Peter Hedley on Transport
Well there you can see the, the way it was all laid out but that’s looking at East Cowes but you see there’s one ship there, another there, another there, another there so they have four ways, as they were called, where they could build the ships and what was the Submarine Shed is there and just over here would be the Chain Ferry area but that’s looking at East Cowes but now that’s all gone, they’ve shuttered it all along and in-filled it all so it’s all flat now, built on, which actually has increased the tide, the rate of tide there to an extent where when we used to race dinghies in Folly Regatta, we used to race down the river, round number four gas harbour buoy, just off the Squadron and race back up the river.
You wouldn’t get against that tide now, in any conditions of wind. The tide, because they’ve narrowed it and also taken a lot more spoil out to form the Marinas etc. up above the Floating Bridge and when the Good Lord floods the tide, he fills all that area and of course it’s all got to come out on an ebb tide and it … the amount of water, extra water that’s gone up there has got to come out and it’s sped up because it’s narrowed just near the Floating Bridge and that’s one of the big problems with the Floating Bridge at the moment, being pushed down hard against the chains.
This is Bannisters, the rope works, I remember going round this with my grandfather. My grandfather, he was Manager at Shepperd’s which used to import a lot of the things into the Island, coal and anything that had to come over in their, their little ships, um, and was offloaded at Medina Road there and he was Manager there.
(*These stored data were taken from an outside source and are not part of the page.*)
-- pv_equiv track=rewrite | github.com/Twiggecode/Integer-Sequences | Sylvester Sequence/SylvesterSequence.py | seq
-- ===== SOURCE A (Python) =====
-- def seq(n):
--         pdt = 1
--         ans = 2
--         N = 1000000007
--         for i in range(1,n+1):
--                 ans = ((pdt % N) * (ans % N)) % N
--                 pdt = ans
--                 ans = (ans + 1) % N
--         return ans
-- ===== SOURCE B (Python) =====
-- def seq(n):
--     N = 1000000007
--     pos = {2: 0}
--     a = 2
--     k = 0
--     while k < n:
--         a = (a * a - a + 1) % N
--         k += 1
--         if a in pos:
--             for _ in range((n - k) % (k - pos[a])):
--                 a = (a * a - a + 1) % N
--             return a
--         pos[a] = k
--     return a
-- ===== Notes on version B (the rewrite author's own statement) =====
-- stated objective: faster
-- what changed: B memoizes every term's first index in a dict and detects when the iteration modulo the prime enters a cycle; on a repeat it reduces the remaining step count modulo the cycle length and finishes with only the reduced number of steps, instead of A's unconditional n-step product-accumulator loop.
import Mathlib
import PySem

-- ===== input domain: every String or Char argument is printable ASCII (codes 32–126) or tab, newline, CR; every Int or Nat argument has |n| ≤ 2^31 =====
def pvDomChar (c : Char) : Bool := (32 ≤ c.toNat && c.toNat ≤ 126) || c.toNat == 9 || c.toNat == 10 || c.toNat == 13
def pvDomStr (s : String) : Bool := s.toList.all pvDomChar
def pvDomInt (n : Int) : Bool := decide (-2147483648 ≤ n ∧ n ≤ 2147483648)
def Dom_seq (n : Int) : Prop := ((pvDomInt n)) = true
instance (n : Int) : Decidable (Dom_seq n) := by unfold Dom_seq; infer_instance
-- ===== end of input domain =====

-- B replaces A's unconditional n-step product-accumulator loop by a cycle-detecting
-- iteration: it memoizes each term's first index in a dict and, on a repeat, reduces the
-- remaining steps modulo the cycle length (measured faster for large n).

-- ===== PORT A =====
-- loop body of A: state (pdt, ans); the loop index is unused
def seqStep (s : Int × Int) (_i : Int) : Int × Int :=
  let ans := PySem.Int.mod (PySem.Int.mod s.1 1000000007 * PySem.Int.mod s.2 1000000007) 1000000007
  (ans, PySem.Int.mod (ans + 1) 1000000007)

def seq (n : Int) : Int :=
  ((PySem.List.pyRange 1 (n + 1) 1).foldl seqStep (1, 2)).2

-- ===== PORT B =====
-- B's per-term update: a = (a*a - a + 1) % N
def sylStep (a : Int) : Int := PySem.Int.mod (a * a - a + 1) 1000000007

-- B's inner 'for _ in range(m)' finishing loop after the cycle jump
def sylJump : Nat → Int → Int
  | 0, a => a
  | m + 1, a => sylJump m (sylStep a)

-- B's main 'while k < n' loop; rem is the remaining iteration count n - k
def seqAltGo (n : Int) : Nat → Int → Int → PySem.Dict Int Int → Int
  | 0, a, _, _ => a
  | rem + 1, a, k, pos =>
    let a' := sylStep a
    let k' := k + 1
    match PySem.Dict.get? pos a' with
    | some i => sylJump (PySem.Int.mod (n - k') (k' - i)).toNat a'
    | none => seqAltGo n rem a' k' (PySem.Dict.insert pos a' k')

def seq_alt (n : Int) : Int :=
  seqAltGo n n.toNat 2 0 (PySem.Dict.insert PySem.Dict.empty 2 0)

-- ===== PRECONDITION & SPEC =====
def Spec_seq (n : Int) (out : Int) : Prop := out = seq_alt n
instance (n : Int) (out : Int) : Decidable (Spec_seq n out) := by unfold Spec_seq; infer_instance

-- ===== CLAIM (what is proved, stated in full; the proofs are below) =====
def Claim_equal_seq : Prop := ∀ (n : Int), Dom_seq n → Spec_seq n (seq n)

-- ===== LEMMAS AND PROOFS =====

-- ---- A-side: A's loop computes iterates of the quadratic map sylStep ----

-- One step: from A-state (p, (p+1) % N) with 0 ≤ p < N, the quadratic map produces
-- exactly A's next ans component, and the state shape/bounds are preserved.
lemma key_step (p : Int) (h0 : 0 ≤ p) (h1 : p < 1000000007) (x : Int) :
    sylStep (PySem.Int.mod (p + 1) 1000000007)
      = (seqStep (p, PySem.Int.mod (p + 1) 1000000007) x).2 ∧
    (seqStep (p, PySem.Int.mod (p + 1) 1000000007) x)
      = ((seqStep (p, PySem.Int.mod (p + 1) 1000000007) x).1,
         PySem.Int.mod ((seqStep (p, PySem.Int.mod (p + 1) 1000000007) x).1 + 1) 1000000007) ∧
    0 ≤ (seqStep (p, PySem.Int.mod (p + 1) 1000000007) x).1 ∧
    (seqStep (p, PySem.Int.mod (p + 1) 1000000007) x).1 < 1000000007 := by
  have hN : (0 : Int) < 1000000007 := by norm_num
  simp only [seqStep, sylStep, PySem.Int.mod_eq_emod_of_pos hN]
  have hp : p % 1000000007 = p := Int.emod_eq_of_lt h0 h1
  have hmm : ((p + 1) % 1000000007) % 1000000007 = (p + 1) % 1000000007 :=
    Int.emod_emod_of_dvd _ dvd_rfl
  rw [hp, hmm]
  refine ⟨?_, by trivial, Int.emod_nonneg _ (by norm_num), Int.emod_lt_of_pos _ hN⟩
  set N : Int := 1000000007 with hNdef
  set a : Int := (p + 1) % N with hadef
  have hm : a ≡ p + 1 [ZMOD N] := hmm
  have h5 : a * a - a + 1 ≡ (p + 1) * (p + 1) - (p + 1) + 1 [ZMOD N] :=
    ((hm.mul hm).sub hm).add_right 1
  have e : (p + 1) * (p + 1) - (p + 1) + 1 = p * (p + 1) + 1 := by ring
  have h4 : p * a + 1 ≡ p * (p + 1) + 1 [ZMOD N] := ((Int.ModEq.refl p).mul hm).add_right 1
  have h3 : a * a - a + 1 ≡ p * a + 1 [ZMOD N] :=
    (h5.trans (e ▸ Int.ModEq.refl _)).trans h4.symm
  have h2 : (p * a) % N + 1 ≡ p * a + 1 [ZMOD N] :=
    Int.ModEq.add_right 1 (Int.emod_emod_of_dvd _ dvd_rfl)
  exact h3.trans h2.symm

-- Folding A's loop body over a list of length k from a well-shaped state yields the
-- k-th iterate of the quadratic map.
lemma main_inv (k : Nat) : ∀ (l1 : List Int), l1.length = k →
    ∀ p : Int, 0 ≤ p → p < 1000000007 →
    sylStep^[k] (PySem.Int.mod (p + 1) 1000000007)
      = (l1.foldl seqStep (p, PySem.Int.mod (p + 1) 1000000007)).2 := by
  induction k with
  | zero =>
    intro l1 h1 p _ _
    rw [List.length_eq_zero_iff.mp h1]
    rfl
  | succ k ih =>
    intro l1 h1 p hp0 hp1
    obtain ⟨x, t1, rfl⟩ := List.exists_cons_of_length_eq_add_one h1
    simp only [List.foldl_cons, Function.iterate_succ_apply]
    obtain ⟨hB, hA, hl, hr⟩ := key_step p hp0 hp1 x
    rw [hB, hA]
    exact ih t1 (by simpa using h1) _ hl hr

lemma seq_eq_iterate (n : Int) : seq n = sylStep^[n.toNat] 2 := by
  unfold seq
  have h2 : (2 : Int) = PySem.Int.mod (1 + 1) 1000000007 := by decide
  rw [h2]
  rw [← main_inv n.toNat _ (by simp [PySem.List.length_pyRange_one]) 1 (by norm_num) (by norm_num)]

-- ---- B-side ----

lemma sylJump_eq_iterate (m : Nat) : ∀ a, sylJump m a = sylStep^[m] a := by
  induction m with
  | zero => intro a; rfl
  | succ m ih => intro a; rw [Function.iterate_succ_apply]; exact ih (sylStep a)

-- If the iteration repeats (f^[j+p] x = f^[j] x, p > 0) then from index j on it is
-- periodic with period p, so any offset d can be reduced modulo p.
lemma iter_period (f : Int → Int) (x : Int) (j p : Nat) (hp : 0 < p)
    (h : f^[j + p] x = f^[j] x) : ∀ d : Nat, f^[j + d] x = f^[j + d % p] x := by
  intro d
  induction d using Nat.strong_induction_on with
  | _ d ih =>
    by_cases hd : d < p
    · rw [Nat.mod_eq_of_lt hd]
    · have hdp : p ≤ d := le_of_not_gt hd
      have e1 : j + d = (d - p) + (j + p) := by omega
      have e2 : (d - p) + j = j + (d - p) := by omega
      calc f^[j + d] x = f^[d - p] (f^[j + p] x) := by rw [e1, Function.iterate_add_apply]
        _ = f^[d - p] (f^[j] x) := by rw [h]
        _ = f^[j + (d - p)] x := by rw [← Function.iterate_add_apply, e2]
        _ = f^[j + (d - p) % p] x := ih (d - p) (by omega)
        _ = f^[j + d % p] x := by
              have hm : (d - p) % p = d % p := by
                conv_rhs => rw [← Nat.sub_add_cancel hdp, Nat.add_mod_right]
              rw [hm]

-- dict invariant: every stored index i is a Nat ≤ k whose iterate is the key
def PosInv (pos : PySem.Dict Int Int) (k : Nat) : Prop :=
  ∀ v i, PySem.Dict.get? pos v = some i →
    ∃ j : Nat, i = (j : Int) ∧ j ≤ k ∧ sylStep^[j] 2 = v

lemma go_eq (n : Int) : ∀ (rem kn : Nat) (pos : PySem.Dict Int Int),
    kn + rem = n.toNat → PosInv pos kn →
    seqAltGo n rem (sylStep^[kn] 2) (kn : Int) pos = sylStep^[n.toNat] 2 := by
  intro rem
  induction rem with
  | zero =>
    intro kn pos hk _
    have hkn : kn = n.toNat := by omega
    subst hkn
    simp [seqAltGo]
  | succ rem ih =>
    intro kn pos hk hinv
    have hn0 : 0 < n := by
      by_contra h
      push Not at h
      have := Int.toNat_of_nonpos h
      omega
    have hnn : (n.toNat : Int) = n := Int.toNat_of_nonneg (le_of_lt hn0)
    have ha' : sylStep (sylStep^[kn] 2) = sylStep^[kn + 1] 2 :=
      (Function.iterate_succ_apply' sylStep kn 2).symm
    have hstep : ((kn : Int) + 1) = ((kn + 1 : Nat) : Int) := by push_cast; ring
    cases hcase : PySem.Dict.get? pos (sylStep (sylStep^[kn] 2)) with
    | none =>
      simp only [seqAltGo, hcase]
      rw [ha', hstep]
      apply ih (kn + 1)
      · omega
      · intro v i hgi
        by_cases hv : v = sylStep^[kn + 1] 2
        · subst hv
          rw [PySem.Dict.get?_insert_self] at hgi
          exact ⟨kn + 1, (Option.some.inj hgi).symm, le_refl _, rfl⟩
        · rw [PySem.Dict.get?_insert_of_ne _ _ hv] at hgi
          obtain ⟨j, hj1, hj2, hj3⟩ := hinv v i hgi
          exact ⟨j, hj1, by omega, hj3⟩
    | some i =>
      simp only [seqAltGo, hcase]
      obtain ⟨j, rfl, hjk, hji⟩ := hinv _ i hcase
      rw [ha']
      rw [ha'] at hji
      -- period p = kn + 1 - j > 0
      have hplt : 0 < (kn + 1) - j := by omega
      have hper : sylStep^[j + ((kn + 1) - j)] 2 = sylStep^[j] 2 := by
        have he : j + ((kn + 1) - j) = kn + 1 := by omega
        rw [he, hji]
      -- the Int arithmetic of the jump
      have hdiv : ((kn : Int) + 1 - (j : Int)) = (((kn + 1) - j : Nat) : Int) := by omega
      have hsub : n - ((kn : Int) + 1) = ((rem : Nat) : Int) := by omega
      have hmodc : PySem.Int.mod (n - ((kn : Int) + 1)) ((kn : Int) + 1 - (j : Int))
          = ((rem % ((kn + 1) - j) : Nat) : Int) := by
        rw [hsub, hdiv]
        exact PySem.Int.mod_natCast rem ((kn + 1) - j)
      rw [hmodc, Int.toNat_natCast, sylJump_eq_iterate]
      -- reduce the target index modulo the period
      set p : Nat := (kn + 1) - j with hpdef
      have hmain : sylStep^[kn + 1 + rem] 2 = sylStep^[kn + 1 + rem % p] 2 := by
        have h1 : kn + 1 + rem = j + (p + rem) := by omega
        have h2 : sylStep^[j + (p + rem)] 2 = sylStep^[j + (p + rem) % p] 2 :=
          iter_period sylStep 2 j p hplt hper (p + rem)
        have h3 : (p + rem) % p = rem % p := by
          rw [Nat.add_comm, Nat.add_mod_right]
        calc sylStep^[kn + 1 + rem] 2 = sylStep^[j + (p + rem)] 2 := by rw [h1]
          _ = sylStep^[j + rem % p] 2 := by rw [h2, h3]
          _ = sylStep^[rem % p] (sylStep^[j] 2) := by rw [Nat.add_comm, Function.iterate_add_apply]
          _ = sylStep^[rem % p] (sylStep^[kn + 1] 2) := by rw [hji]
          _ = sylStep^[kn + 1 + rem % p] 2 := by
                simp only [← Function.iterate_add_apply]
                congr 1
                omega
      have hfin : n.toNat = kn + 1 + rem := by omega
      rw [hfin, hmain]
      simp only [← Function.iterate_add_apply]
      congr 1
      omega

lemma seq_alt_eq_iterate (n : Int) : seq_alt n = sylStep^[n.toNat] 2 := by
  have hPos : PosInv (PySem.Dict.insert PySem.Dict.empty 2 0) 0 := by
    intro v i hgi
    by_cases hv : v = 2
    · subst hv
      rw [PySem.Dict.get?_insert_self] at hgi
      exact ⟨0, (Option.some.inj hgi).symm, le_refl _, rfl⟩
    · rw [PySem.Dict.get?_insert_of_ne _ _ hv] at hgi
      simp [PySem.Dict.get?, PySem.Dict.empty] at hgi
  have h := go_eq n n.toNat 0 (PySem.Dict.insert PySem.Dict.empty 2 0) (by omega) hPos
  unfold seq_alt
  simpa using h

-- ===== VERDICT (by name: the statement is the Claim_ definition above) =====
theorem seq_spec : Claim_equal_seq := by
  intro n _
  show seq n = seq_alt n
  rw [seq_eq_iterate, seq_alt_eq_iterate]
This Bannisters was just up the road from where he worked and he knew the people and he took me round this, er, rope making area and the road, um, the road, Medina Road, no it’s not Medina Road, it’s another road, they’ve taken the hump out of it and the hump was put into it to allow this walk rope way and now they’ve flattened it out because of course they don’t use that tunnel any more.
Lisa: And, this is a tunnel?
Yes that’s a tunnel which went under the road and under a lot of the houses and things. And, there was another tunnel which went from Mill Hill to Cowes railway station, um, I don’t know what they use that tunnel for now, but they did a lot of work for all the rope works in their day.